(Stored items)
-- pv_equiv track=rewrite | github.com/roomi-fields/bp2sc | src/bp2sc/note_converter.py | detect_convention
-- ===== SOURCE A (Python) =====
-- def detect_convention(names: list[str]) -> str:
--     """Detect the naming convention from a list of note names.
--
--     Returns: "french", "indian", "anglo", or "unknown"
--     """
--     lower_names = {n.lower() for n in names}
--
--     # Check for distinctly French names
--     french_only = {"do", "sol", "si", "sib", "fa"}
--     if lower_names & french_only:
--         return "french"
--
--     # Check for distinctly Indian names
--     indian_only = {"sa", "ga", "ma", "pa", "dha", "ni"}
--     if lower_names & indian_only:
--         return "indian"
--
--     # Check for Anglo
--     anglo_names = {n for n in names if n[0:1].isupper()}
--     if anglo_names:
--         return "anglo"
--
--     return "unknown"
-- ===== SOURCE B (Python) =====
-- def detect_convention(names: list[str]) -> str:
--     """Detect the naming convention from a list of note names.
--
--     Classify each name to a numeric priority rank via one lookup table,
--     then the answer is the table entry for the minimum rank seen.
--     """
--     RANK = {"do": 0, "sol": 0, "si": 0, "sib": 0, "fa": 0,
--             "sa": 1, "ga": 1, "ma": 1, "pa": 1, "dha": 1, "ni": 1}
--     LABELS = ("french", "indian", "anglo", "unknown")
--     best = min((RANK.get(n.lower(), 2 if n[0:1].isupper() else 3) for n in names),
--                default=3)
--     return LABELS[best]
-- ===== Notes on version B (the rewrite author's own statement) =====
-- stated objective: alternative
-- what changed: Replaced A's three set constructions/intersections with early returns by classifying each name to a numeric priority rank through one lookup table, taking min() of the ranks, and decoding the minimum through a label table.
import Mathlib
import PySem

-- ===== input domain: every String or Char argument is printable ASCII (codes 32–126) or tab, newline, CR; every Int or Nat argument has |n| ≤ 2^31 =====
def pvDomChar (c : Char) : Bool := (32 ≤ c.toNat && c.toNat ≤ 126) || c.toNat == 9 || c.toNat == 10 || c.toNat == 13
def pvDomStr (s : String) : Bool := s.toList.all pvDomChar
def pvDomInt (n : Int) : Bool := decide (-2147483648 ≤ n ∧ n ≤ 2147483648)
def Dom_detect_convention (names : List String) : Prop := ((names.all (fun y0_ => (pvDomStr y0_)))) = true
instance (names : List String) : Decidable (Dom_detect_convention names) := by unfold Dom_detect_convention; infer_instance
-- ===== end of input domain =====

-- B replaces A's three set constructions/intersections and early-return chain by a
-- per-name numeric-priority classification through one lookup table, a min() aggregation,
-- and a table decode of the minimum rank (objective: alternative decomposition, same cost).


-- shared primitive used verbatim by both Pythons: n[0:1].isupper().
-- Hand port, exact on the ASCII domain: empty slice → False; a one-char string is upper iff the char is A–Z.
def pyFirstUpper (n : String) : Bool :=
  match n.toList with
  | [] => false
  | c :: _ => PySem.Chars.isupper c

-- ===== PORT A =====
def detect_convention (names : List String) : String :=
  let lower_names : PySem.Set String := PySem.Set.ofList (names.map PySem.Str.lower)
  let french_only : PySem.Set String := PySem.Set.ofList ["do", "sol", "si", "sib", "fa"]
  if PySem.Set.inter lower_names french_only ≠ [] then "french"
  else
    let indian_only : PySem.Set String := PySem.Set.ofList ["sa", "ga", "ma", "pa", "dha", "ni"]
    if PySem.Set.inter lower_names indian_only ≠ [] then "indian"
    else
      let anglo_names : PySem.Set String := PySem.Set.ofList (names.filter (fun n => pyFirstUpper n))
      if anglo_names ≠ [] then "anglo"
      else "unknown"

-- ===== PORT B =====
-- RANK = {"do": 0, ..., "ni": 1}
def pvRankDict : PySem.Dict String Nat :=
  PySem.Dict.ofList [("do",0),("sol",0),("si",0),("sib",0),("fa",0),
                     ("sa",1),("ga",1),("ma",1),("pa",1),("dha",1),("ni",1)]

-- RANK.get(n.lower(), 2 if n[0:1].isupper() else 3)
def pvRank (n : String) : Nat :=
  pvRankDict.getD (PySem.Str.lower n) (if pyFirstUpper n then 2 else 3)

def detect_convention_alt (names : List String) : String :=
  let best : Nat := PySem.List.minD (names.map pvRank) (fun x => x) 3
  -- LABELS[best]: best is always in range 0..3, so the total indexing form is exact here
  PySem.List.pyGetD ["french", "indian", "anglo", "unknown"] (best : Int) "unknown"

-- ===== PRECONDITION & SPEC =====
def Spec_detect_convention (names : List String) (out : String) : Prop := out = detect_convention_alt names
instance (names : List String) (out : String) : Decidable (Spec_detect_convention names out) := by unfold Spec_detect_convention; infer_instance

-- ===== CLAIM (what is proved, stated in full; the proofs are below) =====
def Claim_equal_detect_convention : Prop := ∀ (names : List String), Dom_detect_convention names → Spec_detect_convention names (detect_convention names)

-- ===== LEMMAS AND PROOFS =====

-- A's set intersection is nonempty iff some name satisfies the membership test.
theorem inter_ne_nil_iff (l s : List String) :
    PySem.Set.inter (PySem.Set.ofList l) s ≠ [] ↔ ∃ x ∈ l, x ∈ s := by
  constructor
  · intro h
    rcases List.exists_mem_of_ne_nil _ h with ⟨x, hx⟩
    rw [PySem.Set.mem_inter, PySem.Set.mem_ofList] at hx
    exact ⟨x, hx⟩
  · rintro ⟨x, hxl, hxs⟩ hnil
    have : x ∈ PySem.Set.inter (PySem.Set.ofList l) s := by
      rw [PySem.Set.mem_inter, PySem.Set.mem_ofList]; exact ⟨hxl, hxs⟩
    simp [hnil] at this

theorem ofList_filter_ne_nil_iff (l : List String) (p : String → Bool) :
    PySem.Set.ofList (l.filter p) ≠ [] ↔ ∃ x ∈ l, p x := by
  constructor
  · intro h
    rcases List.exists_mem_of_ne_nil _ h with ⟨x, hx⟩
    rw [PySem.Set.mem_ofList, List.mem_filter] at hx
    exact ⟨x, hx.1, hx.2⟩
  · rintro ⟨x, hxl, hpx⟩ hnil
    have : x ∈ PySem.Set.ofList (l.filter p) := by
      rw [PySem.Set.mem_ofList, List.mem_filter]; exact ⟨hxl, hpx⟩
    simp [hnil] at this

-- B's lookup table, characterised for an arbitrary key.
set_option maxHeartbeats 2000000 in
set_option maxRecDepth 8192 in
theorem getD_rankDict (s : String) (d : Nat) :
    pvRankDict.getD s d =
      if s ∈ (["do","sol","si","sib","fa"] : List String) then 0
      else if s ∈ (["sa","ga","ma","pa","dha","ni"] : List String) then 1
      else d := by
  have h : pvRankDict = PySem.Dict.mk [("do",0),("sol",0),("si",0),("sib",0),("fa",0),
      ("sa",1),("ga",1),("ma",1),("pa",1),("dha",1),("ni",1)] := by decide
  rw [h]
  simp only [PySem.Dict.getD, PySem.Dict.get?_mk_cons]
  split_ifs <;> simp_all only [beq_iff_eq] <;> subst_vars <;> simp_all [PySem.Dict.get?] <;> tauto

theorem pvRank_eq (n : String) :
    pvRank n =
      if PySem.Str.lower n ∈ (["do","sol","si","sib","fa"] : List String) then 0
      else if PySem.Str.lower n ∈ (["sa","ga","ma","pa","dha","ni"] : List String) then 1
      else if pyFirstUpper n then 2 else 3 := by
  unfold pvRank
  rw [getD_rankDict]


-- B's aggregated minimum rank, characterised by the three existential conditions.
theorem minRank_eq (names : List String) :
    PySem.List.minD (names.map pvRank) (fun x => x) 3 =
      if ∃ n ∈ names, PySem.Str.lower n ∈ (["do","sol","si","sib","fa"] : List String) then 0
      else if ∃ n ∈ names, PySem.Str.lower n ∈ (["sa","ga","ma","pa","dha","ni"] : List String) then 1
      else if ∃ n ∈ names, pyFirstUpper n = true then 2
      else 3 := by
  have hdisj : ∀ s : String, s ∈ (["sa","ga","ma","pa","dha","ni"] : List String) →
      s ∉ (["do","sol","si","sib","fa"] : List String) := by
    intro s hs; fin_cases hs <;> decide
  unfold PySem.List.minD
  cases h : PySem.List.min? (names.map pvRank) (fun x => x) with
  | none =>
      have : names.map pvRank = [] := (PySem.List.min?_eq_none_iff _ _).1 h
      have hnil : names = [] := by simpa using this
      subst hnil
      simp
  | some m =>
      have hmem : m ∈ names.map pvRank := PySem.List.min?_mem h
      have hmin : ∀ y ∈ names.map pvRank, m ≤ y := by
        intro y hy; exact PySem.List.min?_isMin h y hy
      rcases List.mem_map.1 hmem with ⟨n1, hn1, hr1⟩
      simp only [Option.getD_some]
      split_ifs with hF hI hA
      · rcases hF with ⟨n, hn, hlow⟩
        have h0 : pvRank n = 0 := by rw [pvRank_eq]; simp [hlow]
        have := hmin (pvRank n) (List.mem_map.2 ⟨n, hn, rfl⟩)
        omega
      · rcases hI with ⟨n, hn, hlow⟩
        have h1 : pvRank n = 1 := by
          rw [pvRank_eq]; simp [hlow, hdisj _ hlow]
        have hle := hmin (pvRank n) (List.mem_map.2 ⟨n, hn, rfl⟩)
        have hne0 : pvRank n1 ≠ 0 := by
          rw [pvRank_eq]; split_ifs with c1 c2 c3 <;> try omega
          exact absurd ⟨n1, hn1, c1⟩ hF
        omega
      · rcases hA with ⟨n, hn, hup⟩
        have h2 : pvRank n = 2 := by
          rw [pvRank_eq]
          have c1 : PySem.Str.lower n ∉ (["do","sol","si","sib","fa"] : List String) :=
            fun c => hF ⟨n, hn, c⟩
          have c2 : PySem.Str.lower n ∉ (["sa","ga","ma","pa","dha","ni"] : List String) :=
            fun c => hI ⟨n, hn, c⟩
          simp [c1, c2, hup]
        have hle := hmin (pvRank n) (List.mem_map.2 ⟨n, hn, rfl⟩)
        have hge : 2 ≤ pvRank n1 := by
          rw [pvRank_eq]; split_ifs with c1 c2 <;> try omega
          · exact absurd ⟨n1, hn1, c1⟩ hF
          · exact absurd ⟨n1, hn1, c2⟩ hI
        omega
      · have h3 : pvRank n1 = 3 := by
          rw [pvRank_eq]; split_ifs with c1 c2 c3
          · exact absurd ⟨n1, hn1, c1⟩ hF
          · exact absurd ⟨n1, hn1, c2⟩ hI
          · exact absurd ⟨n1, hn1, c3⟩ hA
          · rfl
        omega

-- A's intersection test, phrased as the same existential B's minimum is characterised by.
theorem interA_iff (names : List String) (s : List String) :
    PySem.Set.inter (PySem.Set.ofList (names.map PySem.Str.lower)) (PySem.Set.ofList s) ≠ [] ↔
      ∃ n ∈ names, PySem.Str.lower n ∈ s := by
  rw [inter_ne_nil_iff]
  constructor
  · rintro ⟨x, hx, hxs⟩
    rcases List.mem_map.1 hx with ⟨n, hn, rfl⟩
    exact ⟨n, hn, (PySem.Set.mem_ofList _ _).1 hxs⟩
  · rintro ⟨n, hn, hns⟩
    exact ⟨PySem.Str.lower n, List.mem_map.2 ⟨n, hn, rfl⟩, (PySem.Set.mem_ofList _ _).2 hns⟩

-- ===== VERDICT (by name: the statement is the Claim_ definition above) =====
theorem detect_convention_spec : Claim_equal_detect_convention := by
  intro names _
  unfold Spec_detect_convention detect_convention detect_convention_alt
  simp only [minRank_eq, interA_iff, ofList_filter_ne_nil_iff]
  by_cases hF : ∃ n ∈ names, PySem.Str.lower n ∈ (["do","sol","si","sib","fa"] : List String) <;>
  by_cases hI : ∃ n ∈ names, PySem.Str.lower n ∈ (["sa","ga","ma","pa","dha","ni"] : List String) <;>
  by_cases hA : ∃ n ∈ names, pyFirstUpper n = true <;>
  simp only [hF, hI, hA, if_true, if_false, iff_true, iff_false,
             not_false_eq_true, not_true_eq_false] <;>
  simp [hF, hI, hA, PySem.List.pyGetD]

## Exercise objective
Nothing should appear in the answer except the lines above from the line with "exact ⟨PySem.Str.lower n, List.mem_map.2" through the line with "by_cases hF : ∃", both included, written out exactly.

## Answer area
    exact ⟨PySem.Str.lower n, List.mem_map.2 ⟨n, hn, rfl⟩, (PySem.Set.mem_ofList _ _).2 hns⟩

-- ===== VERDICT (by name: the statement is the Claim_ definition above) =====
theorem detect_convention_spec : Claim_equal_detect_convention := by
  intro names _
  unfold Spec_detect_convention detect_convention detect_convention_alt
  simp only [minRank_eq, interA_iff, ofList_filter_ne_nil_iff]
  by_cases hF : ∃ n ∈ names, PySem.Str.lower n ∈ (["do","sol","si","sib","fa"] : List String) <;>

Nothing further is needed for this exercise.